В двух словах затем, что политическая среда, в которой приходи­лось действовать Грозному, просто ничего общего не имела с той, где обитали византийские автократоры. Те, истребляя своих вельмож, делали это, чтобы увековечить традиционный государственный поря­док, тогда как царю Ивану предстояло его разрушить. И тем страш­нее, и тем грандиознее была эта задача, что ломать приходилось по­рядок, который хотя и был ему отвратителен своей европейской «любосоветностью», но в котором он тем не менее вырос и который деды его и прадеды считали нормальным, естественным для России.
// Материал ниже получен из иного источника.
-- pv_equiv track=rewrite | github.com/OhJeMIN/algorithm | Programmers/Lv1/과일 장수/Ohjemin.py | solution
-- ===== SOURCE A (Python) =====
-- def solution(k, m, score):
--     answer = 0
--     tmp = []
--     for idx, i in enumerate(sorted(score,reverse=True)):
--         tmp.append(i)
--         if (idx+1) % m == 0:
--             answer += min(tmp)*len(tmp)
--             tmp.clear()
--     return answer
-- ===== SOURCE B (Python) =====
-- def solution(k, m, score):
--     s = sorted(score, reverse=True)
--     return sum(s[i] * m for i in range(m - 1, len(s), m))
-- ===== Notes on version B (the rewrite author's own statement) =====
-- stated objective: simpler
-- what changed: B replaces A's running buffer + min() reduction with direct strided indexing into the descending-sorted list: the minimum of each full m-group is the element at index m-1, 2m-1, ..., so B sums s[i]*m over range(m-1, len(s), m) with no buffer, no appends and no min pass.
-- outside the precondition, e.g. on solution(0, -1, [1, 2]): A returns 3, B returns 0; on solution(0, 0, []): A returns 0, B raises ValueError
import Mathlib
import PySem

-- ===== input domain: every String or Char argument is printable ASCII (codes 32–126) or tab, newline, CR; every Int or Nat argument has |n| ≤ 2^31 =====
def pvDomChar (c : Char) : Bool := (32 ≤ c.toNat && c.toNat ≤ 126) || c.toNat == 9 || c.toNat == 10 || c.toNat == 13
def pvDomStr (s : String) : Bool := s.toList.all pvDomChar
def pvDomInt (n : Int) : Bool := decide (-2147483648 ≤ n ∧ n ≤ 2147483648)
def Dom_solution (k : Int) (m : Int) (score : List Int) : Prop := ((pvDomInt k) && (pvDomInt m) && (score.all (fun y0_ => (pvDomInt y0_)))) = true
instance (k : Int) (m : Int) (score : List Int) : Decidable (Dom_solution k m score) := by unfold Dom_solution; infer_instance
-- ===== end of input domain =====

-- B replaces A's group buffer + min() reduction by strided indexing into the sorted list (objective: simpler).

-- ===== PORT A =====
-- loop body of A's for-loop: tmp.append(i); if (idx+1) % m == 0: answer += min(tmp)*len(tmp); tmp.clear()
def solutionStep (m : Int) (p : Int × List Int) (e : Int × Int) : Int × List Int :=
  if PySem.Int.mod (e.1 + 1) m = 0 then
    (p.1 + ((PySem.List.min? (p.2 ++ [e.2]) (fun y => y)).getD 0) * ((p.2 ++ [e.2]).length : Int), [])
  else (p.1, p.2 ++ [e.2])

def solution (k : Int) (m : Int) (score : List Int) : Int :=
  ((PySem.List.enumerate (PySem.List.sorted score (fun x => x) true) 0).foldl
    (solutionStep m) (0, [])).1

-- ===== PORT B =====
def solution_alt (k : Int) (m : Int) (score : List Int) : Int :=
  let s := PySem.List.sorted score (fun x => x) true
  (PySem.List.pyRange (m - 1) (s.length : Int) m).foldl
    (fun acc i => acc + ((PySem.List.pyGet? s i).getD 0) * m) 0

-- ===== PRECONDITION & SPEC =====
-- Pre_ restricts to the natural domain m ≥ 1 (group size): for m = 0 A raises ZeroDivisionError on any
-- nonempty score (and B raises ValueError), and for m < 0 A's value (every element its own group) is an
-- accident of Python's negative modulus that B does not reproduce.
def Pre_solution (k : Int) (m : Int) (score : List Int) : Prop := 1 ≤ m
instance (k : Int) (m : Int) (score : List Int) : Decidable (Pre_solution k m score) := by
  unfold Pre_solution; infer_instance

def pvWitness_solution : Int × Int × List Int := (4, 3, [1, 2, 3, 1, 2])

def Spec_solution (k : Int) (m : Int) (score : List Int) (out : Int) : Prop := out = solution_alt k m score
instance (k : Int) (m : Int) (score : List Int) (out : Int) : Decidable (Spec_solution k m score out) := by unfold Spec_solution; infer_instance

-- ===== CLAIM (what is proved, stated in full; the proofs are below) =====
def Claim_equal_solution : Prop := ∀ (k : Int) (m : Int) (score : List Int), Dom_solution k m score → Pre_solution k m score → Spec_solution k m score (solution k m score)

-- ===== LEMMAS AND PROOFS =====

-- common specification: walk s with a countdown c to the next group boundary; at the boundary
-- contribute x * m (the current element is the group minimum since s descends)
def fspec (m : Int) : Nat → List Int → Int
  | _, [] => 0
  | c, x :: xs => if c = 1 then x * m + fspec m m.toNat xs else fspec m (c - 1) xs

theorem min_getD_last (tmp : List Int) (x : Int)
    (h : (tmp ++ [x]).Pairwise (fun a b => b ≤ a)) :
    (PySem.List.min? (tmp ++ [x]) (fun y => y)).getD 0 = x := by
  obtain ⟨v, hv⟩ : ∃ v, PySem.List.min? (tmp ++ [x]) (fun y => y) = some v := by
    cases hmin : PySem.List.min? (tmp ++ [x]) (fun y => y) with
    | none => exact absurd ((PySem.List.min?_eq_none_iff _ _).mp hmin) (by simp)
    | some v => exact ⟨v, rfl⟩
  have hle : v ≤ x := PySem.List.min?_isMin hv x (by simp)
  have hmem : v ∈ tmp ++ [x] := PySem.List.min?_mem hv
  have hge : x ≤ v := by
    rcases List.mem_append.mp hmem with hmem | hmem
    · exact (List.pairwise_append.mp h).2.2 v hmem x (by simp)
    · simp at hmem; omega
  rw [hv]; simp; omega

theorem pyGet?_cons_succ (x : Int) (xs : List Int) (i : Int) (hi : 0 ≤ i) :
    PySem.List.pyGet? (x :: xs) (i + 1) = PySem.List.pyGet? xs i := by
  simp only [PySem.List.pyGet?, PySem.List.pyIdx?, List.length_cons]
  rw [if_pos (by omega : (0:Int) ≤ i + 1), if_pos hi]
  by_cases h2 : i < (xs.length : Int)
  · rw [if_pos (by push_cast; omega), if_pos h2]
    have ht : (i + 1).toNat = i.toNat + 1 := by omega
    simp [ht]
  · rw [if_neg (by push_cast; omega), if_neg h2]
    simp

theorem pyRange_shift (a b m : Int) (hm : 0 < m) :
    PySem.List.pyRange (a + 1) (b + 1) m = (PySem.List.pyRange a b m).map (· + 1) := by
  rw [PySem.List.pyRange_of_pos _ _ hm, PySem.List.pyRange_of_pos _ _ hm, List.map_map]
  by_cases h : a < b
  · rw [if_pos (by omega), if_pos h]
    have hc : (b + 1 - (a + 1) + m - 1) = (b - a + m - 1) := by ring
    rw [hc]
    exact List.map_congr_left (fun k _ => by simp; ring)
  · rw [if_neg (by omega), if_neg h]; simp

theorem pyRange_pos_cons (a b m : Int) (hm : 0 < m) (hab : a < b) :
    PySem.List.pyRange a b m = a :: PySem.List.pyRange (a + m) b m := by
  rw [PySem.List.pyRange_of_pos _ _ hm, PySem.List.pyRange_of_pos _ _ hm]
  have key : ((b - a + m - 1) / m).toNat = ((if a + m < b then ((b - (a + m) + m - 1) / m).toNat else 0)) + 1 := by
    by_cases h2 : a + m < b
    · rw [if_pos h2]
      have e1 : b - a + m - 1 = (b - (a + m) + m - 1) + 1 * m := by ring
      rw [e1, Int.add_mul_ediv_right _ _ (by omega)]
      have h0 : 0 ≤ (b - (a + m) + m - 1) / m := Int.ediv_nonneg (by omega) (by omega)
      omega
    · rw [if_neg h2]
      have e1 : b - a + m - 1 = (b - a - 1) + 1 * m := by ring
      rw [e1, Int.add_mul_ediv_right _ _ (by omega)]
      have h0 : (b - a - 1) / m = 0 := Int.ediv_eq_zero_of_lt (by omega) (by omega)
      omega
  rw [if_pos hab, key, List.range_succ_eq_map, List.map_cons, List.map_map]
  congr 1
  · simp
  · exact List.map_congr_left (fun k _ => by simp [Nat.succ_eq_add_one]; push_cast; ring)

theorem A_loop (m : Int) (hm : 1 ≤ m) (s : List Int) :
    ∀ (tmp : List Int) (answer idx : Int) (r : Nat),
    ((tmp ++ s).Pairwise (fun a b => b ≤ a)) →
    tmp.length = r → (r : Int) < m → 0 ≤ idx → idx % m = (r : Int) →
    ((PySem.List.enumerate s idx).foldl (solutionStep m) (answer, tmp)).1
      = answer + fspec m (m.toNat - r) s := by
  induction s with
  | nil => intro tmp answer idx r _ _ _ _ _; simp [PySem.List.enumerate, fspec]
  | cons x xs ih =>
    intro tmp answer idx r hpair hlen hr hidx hmod
    rw [List.append_cons] at hpair
    have hpx : (tmp ++ [x]).Pairwise (fun a b => b ≤ a) := (List.pairwise_append.mp hpair).1
    rw [PySem.List.enumerate_cons, List.foldl_cons]
    have hmodeq : PySem.Int.mod (idx + 1) m = (idx + 1) % m := by
      simp only [PySem.Int.mod]
      exact Int.fmod_eq_emod_of_nonneg _ (by omega)
    have h1 : (idx + 1) % m = ((r : Int) + 1) % m := by
      rw [Int.add_emod idx 1 m, Int.add_emod ((r : Int)) 1 m, ← hmod,
        Int.emod_emod_of_dvd _ dvd_rfl]
    by_cases hrm : (r : Int) + 1 = m
    · -- boundary: the group is complete, r + 1 = m
      have hb : (idx + 1) % m = 0 := by rw [h1, hrm, Int.emod_self]
      have hstep : solutionStep m (answer, tmp) (idx, x) = (answer + x * m, []) := by
        simp only [solutionStep, hmodeq]
        rw [if_pos hb, min_getD_last tmp x hpx]
        have hl : (((tmp ++ [x]).length : Nat) : Int) = (r : Int) + 1 := by
          simp [hlen]
        rw [hl, hrm]
      rw [hstep, ih [] (answer + x * m) (idx + 1) 0
        (by simpa using (List.pairwise_append.mp hpair).2.1) rfl (by omega) (by omega) (by omega)]
      have hc : m.toNat - r = 1 := by omega
      rw [hc]
      simp [fspec]; ring
    · -- not a boundary: the group keeps growing
      have hb : (idx + 1) % m = (r : Int) + 1 := by
        rw [h1]; exact Int.emod_eq_of_lt (by omega) (by omega)
      have hstep : solutionStep m (answer, tmp) (idx, x) = (answer, tmp ++ [x]) := by
        simp only [solutionStep, hmodeq]
        rw [if_neg (by omega)]
      rw [hstep, ih (tmp ++ [x]) answer (idx + 1) (r + 1) hpair (by simp [hlen]) (by omega)
        (by omega) (by push_cast; omega)]
      have hc : m.toNat - r ≠ 1 := by omega
      have hc2 : m.toNat - (r + 1) = (m.toNat - r) - 1 := by omega
      simp [fspec, hc, hc2]

theorem B_loop (m : Int) (hm : 1 ≤ m) (s : List Int) :
    ∀ (c : Nat) (acc : Int), 1 ≤ c →
    (PySem.List.pyRange ((c : Int) - 1) (s.length : Int) m).foldl
      (fun a i => a + ((PySem.List.pyGet? s i).getD 0) * m) acc
      = acc + fspec m c s := by
  induction s with
  | nil =>
    intro c acc hc
    have h : ¬((c : Int) - 1 < (([] : List Int).length : Int)) := by simp; omega
    rw [PySem.List.pyRange_of_pos _ _ (by omega : (0:Int) < m), if_neg h]
    simp [fspec]
  | cons x xs ih =>
    intro c acc hc
    by_cases hc1 : c = 1
    · subst hc1
      have h0 : ((1 : Nat) : Int) - 1 = 0 := by norm_num
      have hpos : (0 : Int) < ((x :: xs).length : Int) := by
        have h' : 0 < (x :: xs).length := by simp
        exact_mod_cast h'
      rw [h0, pyRange_pos_cons 0 ((x :: xs).length : Int) m (by omega) hpos, List.foldl_cons]
      have hget : (PySem.List.pyGet? (x :: xs) 0).getD 0 = x := by
        simp [PySem.List.pyGet?, PySem.List.pyIdx?]
      rw [hget]
      have hshift : PySem.List.pyRange (0 + m) ((x :: xs).length : Int) m
          = (PySem.List.pyRange (m - 1) ((xs.length : Int)) m).map (· + 1) := by
        have e1 : (0 : Int) + m = (m - 1) + 1 := by ring
        have e2 : (((x :: xs).length : Nat) : Int) = (xs.length : Int) + 1 := by push_cast; simp
        rw [e1, e2, pyRange_shift _ _ _ (by omega)]
      rw [hshift, List.foldl_map]
      have hcong : ∀ (a : Int), ∀ i ∈ PySem.List.pyRange (m - 1) ((xs.length : Int)) m,
          a + ((PySem.List.pyGet? (x :: xs) (i + 1)).getD 0) * m
            = a + ((PySem.List.pyGet? xs i).getD 0) * m := by
        intro a i hi
        have hmem := (PySem.List.mem_pyRange_iff_of_pos (by omega : (0:Int) < m) i).mp hi
        rw [pyGet?_cons_succ x xs i (by omega)]
      rw [PySem.List.foldl_congr_mem _ _ _ _ hcong]
      have hmn : ((m.toNat : Int)) - 1 = m - 1 := by omega
      rw [← hmn, ih m.toNat (acc + x * m) (by omega)]
      simp [fspec]; ring
    · have hc2 : 2 ≤ c := by omega
      have hsplit : ((c : Int) - 1) = (((c - 1 : Nat) : Int) - 1) + 1 := by push_cast; omega
      have hlen : (((x :: xs).length : Nat) : Int) = (xs.length : Int) + 1 := by push_cast; simp
      rw [hsplit, hlen, pyRange_shift _ _ _ (by omega), List.foldl_map]
      have hcong : ∀ (a : Int), ∀ i ∈ PySem.List.pyRange (((c - 1 : Nat) : Int) - 1) ((xs.length : Int)) m,
          a + ((PySem.List.pyGet? (x :: xs) (i + 1)).getD 0) * m
            = a + ((PySem.List.pyGet? xs i).getD 0) * m := by
        intro a i hi
        have hmem := (PySem.List.mem_pyRange_iff_of_pos (by omega : (0:Int) < m) i).mp hi
        rw [pyGet?_cons_succ x xs i (by push_cast at hmem ⊢; omega)]
      rw [PySem.List.foldl_congr_mem _ _ _ _ hcong, ih (c - 1) acc (by omega)]
      simp [fspec, hc1]

-- ===== VERDICT (by name: the statement is the Claim_ definition above) =====
theorem solution_spec : Claim_equal_solution := by
  intro k m score _ hpre
  unfold Spec_solution solution solution_alt
  have hm : 1 ≤ m := hpre
  set s := PySem.List.sorted score (fun x => x) true with hs
  have hpair : s.Pairwise (fun a b => b ≤ a) := by
    simpa using PySem.List.sorted_pairwise_rev score (fun x => x)
  rw [A_loop m hm s [] 0 0 0 (by simpa using hpair) rfl (by omega) le_rfl (by simp)]
  have hmn : ((m.toNat : Int)) - 1 = m - 1 := by omega
  rw [← hmn, B_loop m hm s m.toNat 0 (by omega)]
  simp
Тут, конечно, самое время поймать меня на противоречии. Воз­ражая Тойнби, я говорил, что русское византийство — царская дикта­тура, самодержавие — было фундаментально новым феноменом в России XVI века. А возражая Ключевскому, говорю я прямо проти­воположное — что самодержавие было одной из древнейших русских традиций. Разумеется, тут противоречие. Только я здесь ни при чем. Ибо не логическое оно, а онтологическое. Оно отражает изначальную двойственность самой русской политической культуры, существовав­шую уже в домонгольские времена. Просто до Ивана Грозного преоб­ладала в России европейская (абсолютистская) традиция вольных дружинников, а после него она ушла в оппозицию, уступив историче­скую авансцену своей холопской сопернице — и с нею победоносно­му самодержавию. Надолго. На много поколений.